[RECORDS FOR THE EXERCISE — start]

-- pv_equiv track=rewrite | github.com/antariandel/kyanit | src/kyanit/colorid.py | from_number
-- ===== SOURCE A (Python) =====
-- _valid_id_colors = {
--     "B": (0, 0, 255),
--     "C": (0, 128, 128),
--     "G": (0, 128, 0),  # brightness compensated
--     "M": (128, 0, 128),
--     "R": (128, 0, 0),  # brightness compensated
--     "W": (85, 85, 85),
--     "Y": (128, 128, 0),
-- }
--
-- def from_number(num):
--     """
--     Calculate a Color ID string from a number passed to `num`. If `num` is negative or
--     larger than 342, `ValueError` will be raised. The Color ID is used for representing
--     the last octet of an IP address, so any value above 245 is probably also not valid,
--     but 342 is the maximum number that can be represented with the 7 available color
--     symbols.
--
--     If `num` is not `int`, `TypeError` will be raised.
--     """
--
--     max_addr = len(_valid_id_colors) ** 3 - 1
--
--     if num < 0 or num > max_addr:
--         raise ValueError
--
--     base = len(_valid_id_colors)
--     symbols = [key for key in _valid_id_colors]
--     symbols.sort()
--
--     digits = []
--
--     while num:
--         digits.append(symbols[int(num % base)])
--         num = int(num / base)
--
--     digits.reverse()
--
--     result = "".join(digits)
--
--     return (symbols[0] * (3 - len(result))) + result  # pad
-- ===== SOURCE B (Python) =====
-- def from_number(num):
--     if num < 0 or num > 342:
--         raise ValueError
--     s = "BCGMRWY"
--     return s[num // 49] + s[(num // 7) % 7] + s[num % 7]
-- ===== Notes on version B (the rewrite author's own statement) =====
-- stated objective: simpler
-- what changed: Replaces the while-loop building digits, the reverse and the explicit padding step with a closed-form extraction of the three base-7 digits and direct indexing into the sorted symbol string.
import Mathlib
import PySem

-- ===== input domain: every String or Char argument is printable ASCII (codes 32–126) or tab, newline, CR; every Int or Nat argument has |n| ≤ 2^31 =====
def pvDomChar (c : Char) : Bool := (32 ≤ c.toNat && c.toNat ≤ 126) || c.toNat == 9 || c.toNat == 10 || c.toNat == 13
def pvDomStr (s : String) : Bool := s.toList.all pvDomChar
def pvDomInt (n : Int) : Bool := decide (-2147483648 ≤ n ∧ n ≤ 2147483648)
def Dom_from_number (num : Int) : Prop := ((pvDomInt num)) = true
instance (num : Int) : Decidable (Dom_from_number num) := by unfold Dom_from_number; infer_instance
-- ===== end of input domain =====

-- B replaces A's digit-collecting while-loop, reverse and padding with a closed-form
-- computation of the three base-7 digits (same guard, same return values; objective: simpler).

-- ===== PORT A =====
-- A's while loop: `while num: digits.append(symbols[int(num % base)]); num = int(num / base)`.
-- `int(num / 7)` truncates toward zero for Python ints, i.e. Int.tdiv; `num % 7` is
-- Python's floor mod, PySem.Int.mod. Indexing is always in range (0 ≤ mod < 7).
-- fuel = num.natAbs + 1 only makes the loop total (|int(num/7)| < |num| for num ≠ 0);
-- it never cuts the loop short.
def fromNumberLoop (fuel : Nat) (num : Int) (symbols : List String) (digits : List String) : List String :=
  match fuel with
  | 0 => digits
  | fuel + 1 =>
    if num = 0 then digits
    else
      fromNumberLoop fuel (num.tdiv 7) symbols
        (digits ++ [(PySem.List.pyGet? symbols (PySem.Int.mod num 7)).getD ""])

def from_number (num : Int) : String :=
  -- max_addr = 7^3 - 1 = 342; num < 0 or num > 342 raises ValueError (excluded by Pre_)
  let symbols := PySem.List.sorted ["B", "C", "G", "M", "R", "W", "Y"] (fun x => x) false
  let digits := fromNumberLoop (num.natAbs + 1) num symbols []
  let digits := digits.reverse
  let result := String.join digits
  String.join (List.replicate (3 - result.toList.length) ((PySem.List.pyGet? symbols (0:Int)).getD "")) ++ result

-- ===== PORT B =====
def from_number_alt (num : Int) : String :=
  -- same ValueError guard as A (excluded by Pre_)
  let s := "BCGMRWY"
  String.singleton ((PySem.Str.pyGet? s (PySem.Int.floordiv num 49)).getD ' ')
    ++ String.singleton ((PySem.Str.pyGet? s (PySem.Int.mod (PySem.Int.floordiv num 7) 7)).getD ' ')
    ++ String.singleton ((PySem.Str.pyGet? s (PySem.Int.mod num 7)).getD ' ')

-- ===== PRECONDITION & SPEC =====
-- Exactly the inputs where A returns (num < 0 or num > 342 raises ValueError).
def Pre_from_number (num : Int) : Prop := 0 ≤ num ∧ num ≤ 342
instance (num : Int) : Decidable (Pre_from_number num) := by unfold Pre_from_number; infer_instance
def pvWitness_from_number : Int := (17)

def Spec_from_number (num : Int) (out : String) : Prop := out = from_number_alt num
instance (num : Int) (out : String) : Decidable (Spec_from_number num out) := by unfold Spec_from_number; infer_instance

-- ===== CLAIM (what is proved, stated in full; the proofs are below) =====
def Claim_equal_from_number : Prop := ∀ (num : Int), Dom_from_number num → Pre_from_number num → Spec_from_number num (from_number num)

-- ===== LEMMAS AND PROOFS =====
lemma sortedSymbols :
    PySem.List.sorted ["B", "C", "G", "M", "R", "W", "Y"] (fun x => x) false
      = ["B", "C", "G", "M", "R", "W", "Y"] := by
  apply PySem.List.sorted_eq_self_of_pairwise
  simp [List.pairwise_cons]
  refine ⟨⟨?_,?_,?_,?_,?_,?_⟩,⟨?_,?_,?_,?_,?_⟩,⟨?_,?_,?_,?_⟩,⟨?_,?_,?_⟩,⟨?_,?_⟩,?_⟩ <;> decide

-- from_number with the sorted symbol list replaced by its literal value (proof helper only)
def fromNumberLit (num : Int) : String :=
  let symbols := ["B", "C", "G", "M", "R", "W", "Y"]
  let digits := fromNumberLoop (num.natAbs + 1) num symbols []
  let digits := digits.reverse
  let result := String.join digits
  String.join (List.replicate (3 - result.toList.length) ((PySem.List.pyGet? symbols (0:Int)).getD "")) ++ result

lemma from_number_eq_lit (num : Int) : from_number num = fromNumberLit num := by
  unfold from_number fromNumberLit
  rw [sortedSymbols]

set_option maxRecDepth 4000 in
lemma from_number_all_small :
    (List.range 343).all (fun n => fromNumberLit (Int.ofNat n) = from_number_alt (Int.ofNat n)) = true := by
  decide

-- ===== VERDICT (by name: the statement is the Claim_ definition above) =====
theorem from_number_spec : Claim_equal_from_number := by
  intro num _ hpre
  obtain ⟨h0, h342⟩ := hpre
  have hn : num = Int.ofNat num.toNat := (Int.toNat_of_nonneg h0).symm
  have hlt : num.toNat < 343 := by omega
  have hm := List.all_eq_true.mp from_number_all_small (num.toNat)
    (by simpa using List.mem_range.mpr hlt)
  unfold Spec_from_number
  rw [hn, from_number_eq_lit]
  exact of_decide_eq_true hm
-- L7: every odd value ≠ -1 has a trailing-ones decomposition
theorem ex_trail (k : Nat) : ∀ (v : Int), v % 2 = 1 → v ≠ -1 → v.natAbs ≤ 2^k →
    ∃ (n : Nat) (c : Int), 1 ≤ n ∧ n ≤ k+1 ∧ v = c*2^(n+1) + (2^n - 1) := by
  induction k with
  | zero =>
      intro v h1 h2 h3
      have : v = 1 := by omega
      exact ⟨1, 0, le_refl _, by omega, by subst this; norm_num⟩
  | succ k ih =>
      intro v h1 h2 h3
      obtain ⟨w, rfl⟩ : ∃ w, v = 2*w + 1 := ⟨v/2, by omega⟩
      by_cases hw : w % 2 = 1
      · have hw1 : w ≠ -1 := by omega
        have h2k : (2:Nat)^(k+1) = 2*2^k := by ring
        have hwb : w.natAbs ≤ 2^k := by omega
        obtain ⟨n, c, hn1, hn2, hc⟩ := ih w hw hw1 hwb
        exact ⟨n+1, c, by omega, by omega, by rw [hc]; ring⟩
      · obtain ⟨e, rfl⟩ : ∃ e, w = 2*e := ⟨w/2, by omega⟩
        exact ⟨1, e, le_refl _, by omega, by ring⟩

-- A's value on a decomposed input
theorem calc_py_eq (m : Nat) (c : Int) (hf : m + 2 ≤ 64) :
    calc_py (c*2^(m+1+1) + ((2:Int)^(m+1) - 1)) = c*2^(m+1+1) + (2^m - 1) := by
  simp only [calc_py]
  rw [loop_eq (m+1) c 64 0 (by omega)]
  simp only [Nat.zero_add]
  by_cases hm : m = 0
  · subst hm
    rw [if_pos rfl]
    ring
  · rw [if_neg (by omega)]
    rw [show m+1-1 = m from by omega, one_shl, one_shl,
        bxor_trailing (m+1) c,
        bor_low m (m+1+1) c (by omega)]

-- B's value on a decomposed input
theorem calc_py_alt_eq (m : Nat) (c : Int) :
    calc_py_alt (c*2^(m+1+1) + ((2:Int)^(m+1) - 1)) = c*2^(m+1+1) + (2^m - 1) := by
  simp only [calc_py_alt, int_not_eq]
  rw [show -(c*2^(m+1+1) + ((2:Int)^(m+1) - 1)) - 1 = -((2*c+1)*2^(m+1)) from by ring,
      show c*2^(m+1+1) + ((2:Int)^(m+1) - 1) + 1 = (2*c+1)*2^(m+1) from by ring,
      band_lowbit (m+1) (2*c+1) (by omega),
      bl_pow (m+1)]
  rw [show ((((m+1+1 : Nat)) : Int) - 1 - 1).toNat = m from by omega, one_shl,
      show -((2:Int)^m) - 1 = -(2:Int)^m - 1 from by ring]
  rw [show c*2^(m+1+1) + ((2:Int)^(m+1) - 1) = (2*c)*2^(m+1) + (2^m + (2^m - 1)) from by ring,
      band_clear m (2*c) (2^m - 1) (by have h := pow_pos (show (0:Int) < 2 from by norm_num) m; omega)
        (by have h := pow_pos (show (0:Int) < 2 from by norm_num) m; omega)]
  ring

-- ===== VERDICT (by name: the statement is the Claim_ definition above) =====
theorem calc_py_spec : Claim_equal_calc_py := by
  intro value hdom hpre
  unfold Spec_calc_py
  obtain ⟨hodd, hne⟩ := hpre
  rw [mod2_eq] at hodd
  have hdom' : -2147483648 ≤ value ∧ value ≤ 2147483648 := by
    simpa [Dom_calc_py, pvDomInt] using hdom
  have habs : value.natAbs ≤ 2^31 := by norm_num; omega
  obtain ⟨n, c, hn1, hn2, hc⟩ := ex_trail 31 value hodd hne habs
  obtain ⟨m, rfl⟩ : ∃ m, n = m+1 := ⟨n-1, by omega⟩
  rw [hc, calc_py_eq m c (by omega), calc_py_alt_eq m c]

[RECORDS FOR THE EXERCISE — finish]

== WHAT IS NEEDED ==
All lines in the listing above between the line with "-- fuel = num.natAbs" and the line with "def from_number (num", inclusive, should be set down exactly, and no line outside that range.

== SOLUTION BELOW ==
-- fuel = num.natAbs + 1 only makes the loop total (|int(num/7)| < |num| for num ≠ 0);
-- it never cuts the loop short.
def fromNumberLoop (fuel : Nat) (num : Int) (symbols : List String) (digits : List String) : List String :=
  match fuel with
  | 0 => digits
  | fuel + 1 =>
    if num = 0 then digits
    else
      fromNumberLoop fuel (num.tdiv 7) symbols
        (digits ++ [(PySem.List.pyGet? symbols (PySem.Int.mod num 7)).getD ""])

def from_number (num : Int) : String :=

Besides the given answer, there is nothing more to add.